* _INSTRUCTIONS FOR THE TASK_:
This exercise calls for the line with "lemma pvA_char (categories", the line with "have hk0 : d0.keys = K := by", and all lines between them in the material below, output exactly and with no other lines.

··· DATA TO PROCESS ···

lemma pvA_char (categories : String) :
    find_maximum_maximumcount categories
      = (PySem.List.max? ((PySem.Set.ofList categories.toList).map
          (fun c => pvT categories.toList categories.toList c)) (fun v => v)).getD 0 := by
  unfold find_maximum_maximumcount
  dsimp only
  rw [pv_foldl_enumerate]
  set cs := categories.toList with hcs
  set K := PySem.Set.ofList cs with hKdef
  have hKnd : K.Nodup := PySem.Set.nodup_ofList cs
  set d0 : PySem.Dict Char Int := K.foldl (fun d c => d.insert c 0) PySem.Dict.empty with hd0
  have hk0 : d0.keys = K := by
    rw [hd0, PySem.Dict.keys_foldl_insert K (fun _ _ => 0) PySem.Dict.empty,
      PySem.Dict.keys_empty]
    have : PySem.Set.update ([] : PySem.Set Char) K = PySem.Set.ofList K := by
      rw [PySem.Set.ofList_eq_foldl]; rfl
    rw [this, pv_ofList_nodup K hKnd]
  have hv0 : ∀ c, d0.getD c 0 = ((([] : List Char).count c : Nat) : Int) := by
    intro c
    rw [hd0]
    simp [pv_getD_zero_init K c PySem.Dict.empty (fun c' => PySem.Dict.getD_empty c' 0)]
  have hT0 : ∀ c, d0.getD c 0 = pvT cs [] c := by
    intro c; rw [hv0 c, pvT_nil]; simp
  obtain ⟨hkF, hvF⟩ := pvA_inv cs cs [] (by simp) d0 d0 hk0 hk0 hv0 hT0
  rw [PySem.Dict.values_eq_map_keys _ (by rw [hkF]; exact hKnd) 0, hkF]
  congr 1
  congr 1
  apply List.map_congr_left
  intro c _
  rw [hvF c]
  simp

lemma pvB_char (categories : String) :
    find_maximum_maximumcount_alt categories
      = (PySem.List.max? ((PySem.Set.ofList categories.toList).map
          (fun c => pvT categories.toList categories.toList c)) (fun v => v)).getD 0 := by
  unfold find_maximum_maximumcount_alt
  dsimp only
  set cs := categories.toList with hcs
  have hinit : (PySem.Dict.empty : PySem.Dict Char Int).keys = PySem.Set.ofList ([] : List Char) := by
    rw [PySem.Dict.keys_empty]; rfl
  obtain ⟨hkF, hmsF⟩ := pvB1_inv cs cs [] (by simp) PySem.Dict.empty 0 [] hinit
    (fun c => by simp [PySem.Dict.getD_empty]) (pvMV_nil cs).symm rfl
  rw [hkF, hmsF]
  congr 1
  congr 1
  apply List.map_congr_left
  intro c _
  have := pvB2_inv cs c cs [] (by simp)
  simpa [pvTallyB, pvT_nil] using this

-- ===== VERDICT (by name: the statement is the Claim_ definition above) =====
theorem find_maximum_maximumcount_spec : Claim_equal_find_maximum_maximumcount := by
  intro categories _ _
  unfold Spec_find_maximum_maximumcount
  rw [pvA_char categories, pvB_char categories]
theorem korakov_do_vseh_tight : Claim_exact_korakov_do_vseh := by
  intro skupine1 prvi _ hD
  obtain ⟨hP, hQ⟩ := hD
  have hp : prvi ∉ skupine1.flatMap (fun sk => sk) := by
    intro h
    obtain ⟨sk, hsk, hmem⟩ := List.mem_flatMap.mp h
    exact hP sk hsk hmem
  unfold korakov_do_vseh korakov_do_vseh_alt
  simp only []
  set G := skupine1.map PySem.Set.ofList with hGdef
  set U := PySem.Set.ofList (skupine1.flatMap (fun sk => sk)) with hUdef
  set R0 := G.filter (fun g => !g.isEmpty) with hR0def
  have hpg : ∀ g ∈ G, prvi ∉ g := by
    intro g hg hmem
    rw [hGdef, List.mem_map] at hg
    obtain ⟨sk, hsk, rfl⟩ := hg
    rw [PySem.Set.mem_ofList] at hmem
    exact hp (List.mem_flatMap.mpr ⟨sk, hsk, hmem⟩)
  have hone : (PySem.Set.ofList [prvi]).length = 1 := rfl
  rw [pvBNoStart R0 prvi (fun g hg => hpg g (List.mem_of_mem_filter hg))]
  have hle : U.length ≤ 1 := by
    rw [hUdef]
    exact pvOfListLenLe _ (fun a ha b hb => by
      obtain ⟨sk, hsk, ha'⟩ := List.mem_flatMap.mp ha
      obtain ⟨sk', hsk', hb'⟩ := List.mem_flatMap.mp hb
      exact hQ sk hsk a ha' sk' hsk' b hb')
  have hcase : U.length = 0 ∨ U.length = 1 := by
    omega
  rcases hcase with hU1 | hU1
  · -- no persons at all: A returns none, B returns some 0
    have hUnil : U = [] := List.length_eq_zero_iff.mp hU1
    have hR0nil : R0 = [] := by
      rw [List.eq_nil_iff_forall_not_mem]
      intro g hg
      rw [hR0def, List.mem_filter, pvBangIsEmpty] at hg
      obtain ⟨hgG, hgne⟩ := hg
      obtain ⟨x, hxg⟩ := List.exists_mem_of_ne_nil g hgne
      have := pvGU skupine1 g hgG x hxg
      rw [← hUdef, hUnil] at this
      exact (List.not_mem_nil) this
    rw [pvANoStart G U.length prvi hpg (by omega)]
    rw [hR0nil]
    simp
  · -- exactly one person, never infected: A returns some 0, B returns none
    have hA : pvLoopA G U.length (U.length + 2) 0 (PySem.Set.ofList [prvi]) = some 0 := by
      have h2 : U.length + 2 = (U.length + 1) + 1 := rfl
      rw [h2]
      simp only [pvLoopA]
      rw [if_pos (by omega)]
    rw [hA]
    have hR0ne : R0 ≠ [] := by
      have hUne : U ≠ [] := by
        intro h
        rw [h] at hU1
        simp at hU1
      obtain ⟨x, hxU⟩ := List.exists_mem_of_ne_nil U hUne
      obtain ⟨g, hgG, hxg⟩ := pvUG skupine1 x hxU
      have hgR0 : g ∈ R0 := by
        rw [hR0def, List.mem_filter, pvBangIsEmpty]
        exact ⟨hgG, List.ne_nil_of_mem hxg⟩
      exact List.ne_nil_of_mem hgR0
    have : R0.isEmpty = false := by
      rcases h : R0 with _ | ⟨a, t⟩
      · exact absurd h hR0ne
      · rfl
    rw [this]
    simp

···
··· DATA TO PROCESS ···

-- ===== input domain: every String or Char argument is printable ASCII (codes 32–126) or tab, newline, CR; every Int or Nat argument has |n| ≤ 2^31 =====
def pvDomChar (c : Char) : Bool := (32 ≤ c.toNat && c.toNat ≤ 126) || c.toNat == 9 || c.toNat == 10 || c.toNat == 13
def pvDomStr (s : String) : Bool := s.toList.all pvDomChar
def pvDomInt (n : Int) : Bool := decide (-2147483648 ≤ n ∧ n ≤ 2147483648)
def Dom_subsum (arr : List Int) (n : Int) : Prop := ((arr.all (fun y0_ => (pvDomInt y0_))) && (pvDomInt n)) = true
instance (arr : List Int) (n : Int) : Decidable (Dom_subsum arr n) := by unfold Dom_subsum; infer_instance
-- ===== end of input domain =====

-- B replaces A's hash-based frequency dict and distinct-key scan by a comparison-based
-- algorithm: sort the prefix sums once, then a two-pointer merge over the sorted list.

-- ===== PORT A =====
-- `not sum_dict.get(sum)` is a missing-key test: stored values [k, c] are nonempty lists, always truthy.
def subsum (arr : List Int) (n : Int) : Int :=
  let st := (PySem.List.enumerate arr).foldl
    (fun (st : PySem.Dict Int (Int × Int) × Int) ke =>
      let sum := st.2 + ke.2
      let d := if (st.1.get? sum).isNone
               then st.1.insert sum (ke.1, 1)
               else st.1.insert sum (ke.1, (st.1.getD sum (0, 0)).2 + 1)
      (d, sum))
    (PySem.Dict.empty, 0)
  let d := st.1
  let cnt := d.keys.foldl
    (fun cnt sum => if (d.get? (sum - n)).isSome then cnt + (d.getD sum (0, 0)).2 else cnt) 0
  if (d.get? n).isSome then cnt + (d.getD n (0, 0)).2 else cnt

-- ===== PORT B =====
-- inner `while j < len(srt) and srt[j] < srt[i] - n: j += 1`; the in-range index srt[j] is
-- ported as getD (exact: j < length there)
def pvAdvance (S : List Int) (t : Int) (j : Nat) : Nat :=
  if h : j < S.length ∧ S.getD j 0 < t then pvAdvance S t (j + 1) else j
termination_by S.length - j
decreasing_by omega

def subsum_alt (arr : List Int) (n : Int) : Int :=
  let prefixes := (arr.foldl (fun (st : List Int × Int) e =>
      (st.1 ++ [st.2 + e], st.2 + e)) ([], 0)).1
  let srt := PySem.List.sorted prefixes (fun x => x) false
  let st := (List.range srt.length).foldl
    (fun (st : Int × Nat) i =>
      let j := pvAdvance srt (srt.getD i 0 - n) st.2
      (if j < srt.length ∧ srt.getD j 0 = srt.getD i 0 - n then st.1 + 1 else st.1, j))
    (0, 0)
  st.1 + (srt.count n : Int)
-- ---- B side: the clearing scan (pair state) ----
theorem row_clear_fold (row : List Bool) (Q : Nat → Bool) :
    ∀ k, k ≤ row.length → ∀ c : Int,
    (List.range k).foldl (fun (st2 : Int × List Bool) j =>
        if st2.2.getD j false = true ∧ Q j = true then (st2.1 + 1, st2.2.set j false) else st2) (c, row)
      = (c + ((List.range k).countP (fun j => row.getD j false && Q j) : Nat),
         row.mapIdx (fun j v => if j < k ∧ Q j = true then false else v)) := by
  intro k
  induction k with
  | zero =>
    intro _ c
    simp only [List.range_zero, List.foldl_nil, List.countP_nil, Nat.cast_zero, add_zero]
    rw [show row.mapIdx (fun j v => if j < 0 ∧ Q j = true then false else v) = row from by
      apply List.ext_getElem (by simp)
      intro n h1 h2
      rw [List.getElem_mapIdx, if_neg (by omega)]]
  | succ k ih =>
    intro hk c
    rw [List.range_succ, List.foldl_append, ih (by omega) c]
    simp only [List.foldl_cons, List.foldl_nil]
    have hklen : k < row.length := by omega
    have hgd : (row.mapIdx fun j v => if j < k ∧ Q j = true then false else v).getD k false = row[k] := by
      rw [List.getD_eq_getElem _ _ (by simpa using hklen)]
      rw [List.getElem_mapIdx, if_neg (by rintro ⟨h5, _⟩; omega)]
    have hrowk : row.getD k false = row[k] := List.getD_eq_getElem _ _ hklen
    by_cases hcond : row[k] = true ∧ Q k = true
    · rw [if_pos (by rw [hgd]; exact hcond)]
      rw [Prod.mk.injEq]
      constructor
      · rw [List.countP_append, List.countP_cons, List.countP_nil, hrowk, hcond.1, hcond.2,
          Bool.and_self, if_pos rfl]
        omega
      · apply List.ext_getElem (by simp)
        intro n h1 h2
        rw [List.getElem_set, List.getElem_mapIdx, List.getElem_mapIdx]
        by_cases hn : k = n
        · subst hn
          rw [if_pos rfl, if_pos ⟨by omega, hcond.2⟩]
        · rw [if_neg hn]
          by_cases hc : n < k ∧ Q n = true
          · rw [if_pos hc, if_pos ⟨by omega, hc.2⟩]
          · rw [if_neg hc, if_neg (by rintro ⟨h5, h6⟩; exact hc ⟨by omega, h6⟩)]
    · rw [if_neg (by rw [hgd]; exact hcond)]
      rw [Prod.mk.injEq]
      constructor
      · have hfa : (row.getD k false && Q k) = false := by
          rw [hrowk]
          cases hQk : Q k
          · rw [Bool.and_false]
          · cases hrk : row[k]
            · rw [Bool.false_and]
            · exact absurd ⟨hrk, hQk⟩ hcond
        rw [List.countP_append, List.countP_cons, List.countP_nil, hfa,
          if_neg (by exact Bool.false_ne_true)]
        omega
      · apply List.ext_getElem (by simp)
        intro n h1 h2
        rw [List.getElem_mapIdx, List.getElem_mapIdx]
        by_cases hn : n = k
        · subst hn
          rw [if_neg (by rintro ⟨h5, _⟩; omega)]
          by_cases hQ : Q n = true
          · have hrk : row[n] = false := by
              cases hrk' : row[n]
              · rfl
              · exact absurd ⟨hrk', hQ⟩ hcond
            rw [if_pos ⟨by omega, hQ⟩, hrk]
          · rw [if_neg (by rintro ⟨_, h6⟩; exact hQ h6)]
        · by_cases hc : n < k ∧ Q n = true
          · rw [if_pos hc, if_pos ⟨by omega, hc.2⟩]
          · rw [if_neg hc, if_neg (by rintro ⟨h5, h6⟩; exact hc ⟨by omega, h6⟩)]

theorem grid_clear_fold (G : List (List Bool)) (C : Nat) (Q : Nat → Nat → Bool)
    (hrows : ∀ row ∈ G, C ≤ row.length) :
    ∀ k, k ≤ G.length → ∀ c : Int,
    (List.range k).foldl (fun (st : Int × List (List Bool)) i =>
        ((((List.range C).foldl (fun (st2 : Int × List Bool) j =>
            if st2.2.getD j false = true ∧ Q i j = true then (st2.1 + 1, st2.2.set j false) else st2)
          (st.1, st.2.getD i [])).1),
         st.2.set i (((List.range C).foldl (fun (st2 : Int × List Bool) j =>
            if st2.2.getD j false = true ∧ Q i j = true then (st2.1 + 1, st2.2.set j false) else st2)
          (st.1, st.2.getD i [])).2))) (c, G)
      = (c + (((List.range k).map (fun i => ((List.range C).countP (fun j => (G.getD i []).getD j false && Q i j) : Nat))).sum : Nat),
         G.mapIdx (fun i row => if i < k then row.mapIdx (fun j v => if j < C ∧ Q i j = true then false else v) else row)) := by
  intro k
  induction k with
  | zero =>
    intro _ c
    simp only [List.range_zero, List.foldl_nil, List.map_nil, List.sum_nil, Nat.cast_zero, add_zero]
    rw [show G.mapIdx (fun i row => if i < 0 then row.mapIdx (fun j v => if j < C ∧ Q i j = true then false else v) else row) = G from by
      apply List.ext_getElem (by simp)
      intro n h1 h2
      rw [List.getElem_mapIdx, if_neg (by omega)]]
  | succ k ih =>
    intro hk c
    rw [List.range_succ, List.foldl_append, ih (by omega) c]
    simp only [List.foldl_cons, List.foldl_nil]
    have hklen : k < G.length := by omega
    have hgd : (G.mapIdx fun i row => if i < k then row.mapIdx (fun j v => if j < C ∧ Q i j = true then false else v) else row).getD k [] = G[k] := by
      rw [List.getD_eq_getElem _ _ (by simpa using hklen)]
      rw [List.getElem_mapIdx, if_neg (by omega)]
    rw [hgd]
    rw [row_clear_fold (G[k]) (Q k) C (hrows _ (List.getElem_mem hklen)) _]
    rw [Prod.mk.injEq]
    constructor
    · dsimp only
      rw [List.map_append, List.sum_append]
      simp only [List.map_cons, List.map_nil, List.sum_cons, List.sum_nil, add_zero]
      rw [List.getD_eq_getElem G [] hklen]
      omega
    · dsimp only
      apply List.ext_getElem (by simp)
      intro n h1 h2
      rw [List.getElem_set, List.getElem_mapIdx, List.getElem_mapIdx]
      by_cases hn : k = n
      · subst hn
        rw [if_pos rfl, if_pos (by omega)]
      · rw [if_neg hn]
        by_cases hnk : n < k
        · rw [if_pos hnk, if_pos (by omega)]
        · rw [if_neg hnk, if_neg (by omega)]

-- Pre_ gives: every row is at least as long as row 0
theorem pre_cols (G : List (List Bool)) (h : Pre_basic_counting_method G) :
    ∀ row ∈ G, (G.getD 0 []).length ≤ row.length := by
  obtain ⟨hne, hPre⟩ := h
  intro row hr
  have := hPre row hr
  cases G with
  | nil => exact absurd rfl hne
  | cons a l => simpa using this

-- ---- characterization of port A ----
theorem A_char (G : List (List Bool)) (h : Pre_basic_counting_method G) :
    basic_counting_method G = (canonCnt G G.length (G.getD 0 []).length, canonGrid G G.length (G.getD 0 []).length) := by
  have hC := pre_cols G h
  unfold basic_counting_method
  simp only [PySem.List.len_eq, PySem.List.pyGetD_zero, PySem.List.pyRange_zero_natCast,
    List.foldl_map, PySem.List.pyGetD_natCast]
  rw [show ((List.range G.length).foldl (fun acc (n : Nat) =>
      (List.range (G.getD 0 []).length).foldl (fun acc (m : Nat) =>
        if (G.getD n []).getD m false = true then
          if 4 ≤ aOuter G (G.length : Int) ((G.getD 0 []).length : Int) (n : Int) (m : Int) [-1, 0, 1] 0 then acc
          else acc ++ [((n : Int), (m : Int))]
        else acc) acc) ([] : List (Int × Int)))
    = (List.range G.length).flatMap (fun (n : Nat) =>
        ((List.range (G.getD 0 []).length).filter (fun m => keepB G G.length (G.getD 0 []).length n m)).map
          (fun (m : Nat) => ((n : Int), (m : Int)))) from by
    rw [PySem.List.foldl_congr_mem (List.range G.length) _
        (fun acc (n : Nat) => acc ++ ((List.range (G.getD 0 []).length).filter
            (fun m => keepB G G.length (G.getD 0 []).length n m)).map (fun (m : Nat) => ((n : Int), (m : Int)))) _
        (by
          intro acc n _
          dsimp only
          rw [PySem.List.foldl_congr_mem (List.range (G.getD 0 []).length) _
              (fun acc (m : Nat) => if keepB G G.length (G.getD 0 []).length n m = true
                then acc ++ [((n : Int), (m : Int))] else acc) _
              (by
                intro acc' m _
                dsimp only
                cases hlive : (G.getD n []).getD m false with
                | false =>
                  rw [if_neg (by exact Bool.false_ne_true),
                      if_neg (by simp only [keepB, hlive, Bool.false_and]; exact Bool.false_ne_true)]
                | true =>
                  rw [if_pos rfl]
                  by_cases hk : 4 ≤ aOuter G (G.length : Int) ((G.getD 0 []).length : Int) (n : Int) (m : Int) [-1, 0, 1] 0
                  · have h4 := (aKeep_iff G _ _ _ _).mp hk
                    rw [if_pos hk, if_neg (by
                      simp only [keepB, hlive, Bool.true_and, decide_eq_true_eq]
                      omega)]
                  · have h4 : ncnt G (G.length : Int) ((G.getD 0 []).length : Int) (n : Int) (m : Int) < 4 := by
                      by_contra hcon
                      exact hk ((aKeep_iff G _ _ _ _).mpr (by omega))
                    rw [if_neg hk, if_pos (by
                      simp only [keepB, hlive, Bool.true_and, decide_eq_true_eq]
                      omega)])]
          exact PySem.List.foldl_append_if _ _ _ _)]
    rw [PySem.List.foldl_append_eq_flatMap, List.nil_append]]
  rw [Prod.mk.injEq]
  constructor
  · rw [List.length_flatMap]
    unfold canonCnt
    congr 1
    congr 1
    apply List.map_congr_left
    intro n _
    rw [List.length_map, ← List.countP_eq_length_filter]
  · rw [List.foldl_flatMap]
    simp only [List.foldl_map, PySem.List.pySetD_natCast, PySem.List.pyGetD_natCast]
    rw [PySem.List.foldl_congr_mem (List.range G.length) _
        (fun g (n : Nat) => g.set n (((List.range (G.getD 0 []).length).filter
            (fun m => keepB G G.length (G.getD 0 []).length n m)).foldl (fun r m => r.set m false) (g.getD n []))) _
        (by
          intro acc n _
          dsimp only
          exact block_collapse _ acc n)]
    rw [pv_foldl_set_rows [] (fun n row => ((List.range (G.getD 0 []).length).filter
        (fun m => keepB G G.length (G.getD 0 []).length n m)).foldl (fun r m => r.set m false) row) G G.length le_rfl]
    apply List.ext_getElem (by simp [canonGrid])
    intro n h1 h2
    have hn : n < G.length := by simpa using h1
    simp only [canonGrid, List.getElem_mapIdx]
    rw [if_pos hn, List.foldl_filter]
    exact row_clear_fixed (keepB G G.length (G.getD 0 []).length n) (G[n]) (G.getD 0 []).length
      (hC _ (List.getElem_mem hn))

···

* _WRITTEN ANSWER_:
lemma pvA_char (categories : String) :
    find_maximum_maximumcount categories
      = (PySem.List.max? ((PySem.Set.ofList categories.toList).map
          (fun c => pvT categories.toList categories.toList c)) (fun v => v)).getD 0 := by
  unfold find_maximum_maximumcount
  dsimp only
  rw [pv_foldl_enumerate]
  set cs := categories.toList with hcs
  set K := PySem.Set.ofList cs with hKdef
  have hKnd : K.Nodup := PySem.Set.nodup_ofList cs
  set d0 : PySem.Dict Char Int := K.foldl (fun d c => d.insert c 0) PySem.Dict.empty with hd0
  have hk0 : d0.keys = K := by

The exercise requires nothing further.